You can switch between rear-wheel drive or four-wheel drive on the move

It also has 18in wheels and plenty of colour choices, but just one configuration: Double Cab. The Limited has a 2.2-litre diesel giving 158bhp along with 17in alloys, and three body styles: Regular Cab, Super Cab or Double Cab.

The Wildtrak certainly has the grunt to back up the looks. The engine sounds strong, and it is strong enough to two trailers up to 3500kg while the load bed can handle 1035kg. Our vehicle had the six-speed auto box (a six-speed manual is an option) and that stirred the torque nicely, changing up when it could to save fuel and reduce emissions.

Ford Ranger Wildtrak

On sale: January 2016

Price: £32,370

Engine: 3200cc, diesel

Power: 197bhp at 3000rpm

Torque: 347lb ft at 1500-2750rpm

Gearbox: 6-spd dual-clutch automatic

Top speed: 109mph

0-62mph: 10.4sec

Fuel economy: 28.2mpg; CO2 265g/km

We took it off-road and it handled everything with some integrity. You have an electronically controlled transfer case, so you can switch between rear-wheel drive or four-wheel drive on the move. There is also a low-range gearset for when dealing with difficult terrain or getting a heavy trailer up a rutted slope. It all worked solidly and felt like it would continue doing so for quite some time.

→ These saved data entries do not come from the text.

-- ===== LEMMAS AND PROOFS =====

-- count at the node reached by path ch :: p (none = node absent)
def pathCnt? : Trie → Char → List Char → Option Int
  | t, ch, p =>
      match findTrie t ch with
      | none => none
      | some (v, sub) =>
        match p with
        | [] => some v
        | ch2 :: p2 => pathCnt? sub ch2 p2

-- number of words having p as a prefix
def cntp (words : List String) (p : List Char) : Nat :=
  words.countP (fun w => p.isPrefixOf w.toList)

lemma pathCnt?_nil (ch : Char) (p : List Char) : pathCnt? .nil ch p = none := by
  simp [pathCnt?, findTrie]

lemma pathCnt?_def (t : Trie) (ch : Char) (p : List Char) :
    pathCnt? t ch p =
      match findTrie t ch with
      | none => none
      | some (v, sub) =>
        match p with
        | [] => some v
        | ch2 :: p2 => pathCnt? sub ch2 p2 := by
  rw [pathCnt?]

lemma pathCnt?_none (t : Trie) (ch : Char) (p : List Char) (h : findTrie t ch = none) :
    pathCnt? t ch p = none := by
  rw [pathCnt?_def, h]

lemma pathCnt?_some_nil (t : Trie) (ch : Char) (v : Int) (sub : Trie)
    (h : findTrie t ch = some (v, sub)) : pathCnt? t ch [] = some v := by
  rw [pathCnt?_def, h]

lemma pathCnt?_some_cons (t : Trie) (ch : Char) (v : Int) (sub : Trie) (ch2 : Char)
    (p2 : List Char) (h : findTrie t ch = some (v, sub)) :
    pathCnt? t ch (ch2 :: p2) = pathCnt? sub ch2 p2 := by
  rw [pathCnt?_def, h]

lemma pathCnt?_congr (t1 t2 : Trie) (ch : Char) (p : List Char)
    (h : findTrie t1 ch = findTrie t2 ch) : pathCnt? t1 ch p = pathCnt? t2 ch p := by
  rw [pathCnt?_def, pathCnt?_def, h]

lemma pathCnt?_ins (t : Trie) (w : List Char) (ch : Char) (p : List Char) :
    pathCnt? (insTrie t w) ch p =
      if (ch :: p).isPrefixOf w then some ((pathCnt? t ch p).getD 0 + 1)
      else pathCnt? t ch p := by
  have hnil : ∀ (ch : Char) (p : List Char), pathCnt? Trie.nil ch p = none :=
    fun ch p => pathCnt?_none _ _ _ rfl
  induction t, w using insTrie.induct generalizing ch p with
  | case1 t => simp [insTrie, List.isPrefixOf]
  | case2 wc rest ih =>
    by_cases hcw : ch = wc
    · subst hcw
      have hf : findTrie (Trie.cons ch 1 (insTrie Trie.nil rest) Trie.nil) ch =
          some (1, insTrie Trie.nil rest) := by simp [findTrie]
      cases p with
      | nil =>
        rw [insTrie, pathCnt?_some_nil _ _ _ _ hf]
        simp [List.isPrefixOf, hnil]
      | cons ch2 p2 =>
        rw [insTrie, pathCnt?_some_cons _ _ _ _ _ _ hf, ih ch2 p2]
        simp [List.isPrefixOf, hnil]
    · have hwc : ¬ wc = ch := fun h => hcw h.symm
      have hf : findTrie (Trie.cons wc 1 (insTrie Trie.nil rest) Trie.nil) ch = none := by
        simp [findTrie, hwc]
      rw [insTrie, pathCnt?_none _ _ _ hf]
      have : ((ch :: p).isPrefixOf (wc :: rest)) = false := by
        simp [List.isPrefixOf]; intro h; exact absurd h hcw
      simp [this, hnil]
  | case3 v sub tl wc rest ih =>
    by_cases hcw : ch = wc
    · subst hcw
      have hf : findTrie (Trie.cons ch (v + 1) (insTrie sub rest) tl) ch =
          some (v + 1, insTrie sub rest) := by simp [findTrie]
      have hf0 : findTrie (Trie.cons ch v sub tl) ch = some (v, sub) := by simp [findTrie]
      cases p with
      | nil =>
        rw [insTrie, if_pos rfl, pathCnt?_some_nil _ _ _ _ hf,
          pathCnt?_some_nil _ _ _ _ hf0]
        simp [List.isPrefixOf]
      | cons ch2 p2 =>
        rw [insTrie, if_pos rfl, pathCnt?_some_cons _ _ _ _ _ _ hf, ih ch2 p2,
          pathCnt?_some_cons _ _ _ _ _ _ hf0]
        simp only [List.isPrefixOf, BEq.rfl, Bool.true_and]
    · have hwc : ¬ wc = ch := fun h => hcw h.symm
      have hf : findTrie (Trie.cons wc (v + 1) (insTrie sub rest) tl) ch = findTrie tl ch := by
        simp [findTrie, hwc]
      have hf0 : findTrie (Trie.cons wc v sub tl) ch = findTrie tl ch := by
        simp [findTrie, hwc]
      rw [insTrie, if_pos rfl, pathCnt?_congr _ tl ch p hf]
      have : ((ch :: p).isPrefixOf (wc :: rest)) = false := by
        simp [List.isPrefixOf]; intro h; exact absurd h hcw
      rw [this]
      simp only [Bool.false_eq_true, if_false]
      exact (pathCnt?_congr _ tl ch p hf0).symm
  | case4 c v sub tl wc rest hc ih =>
    have hpre : ((ch :: p).isPrefixOf (wc :: rest)) = true → ch = wc := by
      simp [List.isPrefixOf]; intro h _; exact h
    by_cases hcc : ch = c
    · subst hcc
      have hf : findTrie (Trie.cons ch v sub (insTrie tl (wc :: rest))) ch =
          findTrie (Trie.cons ch v sub tl) ch := by simp [findTrie]
      rw [insTrie, if_neg hc, pathCnt?_congr _ (Trie.cons ch v sub tl) ch p hf]
      have : ((ch :: p).isPrefixOf (wc :: rest)) = false := by
        cases hpf : ((ch :: p).isPrefixOf (wc :: rest)) with
        | false => rfl
        | true => exact absurd (hpre hpf) hc
      simp [this]
    · have hcc' : ¬ c = ch := fun h => hcc h.symm
      have hf : findTrie (Trie.cons c v sub (insTrie tl (wc :: rest))) ch =
          findTrie (insTrie tl (wc :: rest)) ch := by
        simp [findTrie, hcc']
      have hf0 : findTrie (Trie.cons c v sub tl) ch = findTrie tl ch := by
        simp [findTrie, hcc']
      rw [insTrie, if_neg hc, pathCnt?_congr _ (insTrie tl (wc :: rest)) ch p hf,
        ih ch p, pathCnt?_congr _ tl ch p hf0]
theorem pvSplit_len_two {l : List Char} (h : '/' ∈ l) : 2 ≤ (pvSplit l).length := by
  induction l with
  | nil => simp at h
  | cons c t ih =>
    by_cases hc : c = '/'
    · rw [pvSplit, if_pos hc]
      have := pvSplit_ne_nil t
      have : 1 ≤ (pvSplit t).length := List.length_pos_of_ne_nil this
      simp; omega
    · have ht : '/' ∈ t := by rcases List.mem_cons.mp h with h1 | h2; exact absurd h1.symm hc; exact h2
      rw [pvSplit, if_neg hc]
      have := ih ht
      simp only [List.length_cons, List.length_tail]
      omega

theorem flatMap_slash_ne_nil {L : List (List Char)} (h : L ≠ []) :
    L.flatMap (fun s => s ++ ['/']) ≠ [] := by
  cases L with
  | nil => simp at h
  | cons x r => simp

theorem flat_dropLast_eq_pvParR {l : List Char} (h : '/' ∈ l) :
    (((pvSplit l).dropLast).flatMap (fun s => s ++ ['/'])).dropLast = pvParR l := by
  induction l with
  | nil => simp at h
  | cons c t ih =>
    by_cases ht : '/' ∈ t
    · have h2 := pvSplit_len_two ht
      obtain ⟨a, r, har⟩ : ∃ a r, pvSplit t = a :: r := by
        cases hs : pvSplit t with
        | nil => exact absurd hs (pvSplit_ne_nil t)
        | cons a r => exact ⟨a, r, rfl⟩
      have hr : r ≠ [] := by
        intro hn; rw [har, hn] at h2; simp at h2
      have hdl : (pvSplit t).dropLast = a :: r.dropLast := by
        rw [har, List.dropLast_cons_of_ne_nil hr]
      have hIH := ih ht
      rw [hdl] at hIH
      by_cases hc : c = '/'
      · subst hc
        rw [pvParR, if_pos ht, pvSplit, if_pos rfl]
        rw [List.dropLast_cons_of_ne_nil (by rw [har]; exact fun hn => pvSplit_ne_nil t (by simp at hn))]
        rw [hdl]
        simp only [List.flatMap_cons, List.nil_append]
        have hX : (a ++ ['/'] ++ List.flatMap (fun s => s ++ ['/']) r.dropLast)
            = List.flatMap (fun s => s ++ ['/']) (a :: r.dropLast) := by simp
        rw [List.singleton_append,
          List.dropLast_cons_of_ne_nil (by rw [hX]; exact flatMap_slash_ne_nil (by simp)), hX, hIH]
      · rw [pvParR, if_pos ht, pvSplit, if_neg hc, har]
        simp only [List.headI_cons, List.tail_cons]
        rw [List.dropLast_cons_of_ne_nil hr, List.flatMap_cons]
        have : ((c :: a) ++ ['/']) ++ (r.dropLast.flatMap (fun s => s ++ ['/']))
            = c :: ((a ++ ['/']) ++ r.dropLast.flatMap (fun s => s ++ ['/'])) := by simp
        rw [this, List.dropLast_cons_of_ne_nil (by simp), ← hIH]
        simp
    · have hc : c = '/' := by rcases List.mem_cons.mp h with h1 | h2; exact h1.symm; exact absurd h2 ht
      subst hc
      rw [pvParR, if_neg ht, pvSplit, if_pos rfl, pvSplit_no_slash ht]
      simp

The cabin keeps the outside away pretty well. The front seats are comfortable and easy to adjust and we liked the swathes of leather with orange stitching. Like the Limited, the Wildtrak has an 8in touchscreen, sat-nav, heated front seats, reversing camera, hill descent, sensors front and rear and more, so there’s plenty of kit.

You get a well-appointed cabin and a package capable of serious towing and carrying

This seems like a lot more than a jack of all trades, as you get a well-appointed cabin and a package capable of serious towing and carrying, across a variety of terrains. But then the price for the Wildtrak does seem pretty high. We might be tempted by the Limited version which seems to offer better value for money without losing out much in terms of necessary kit. A full road test will provide a more conclusive answer.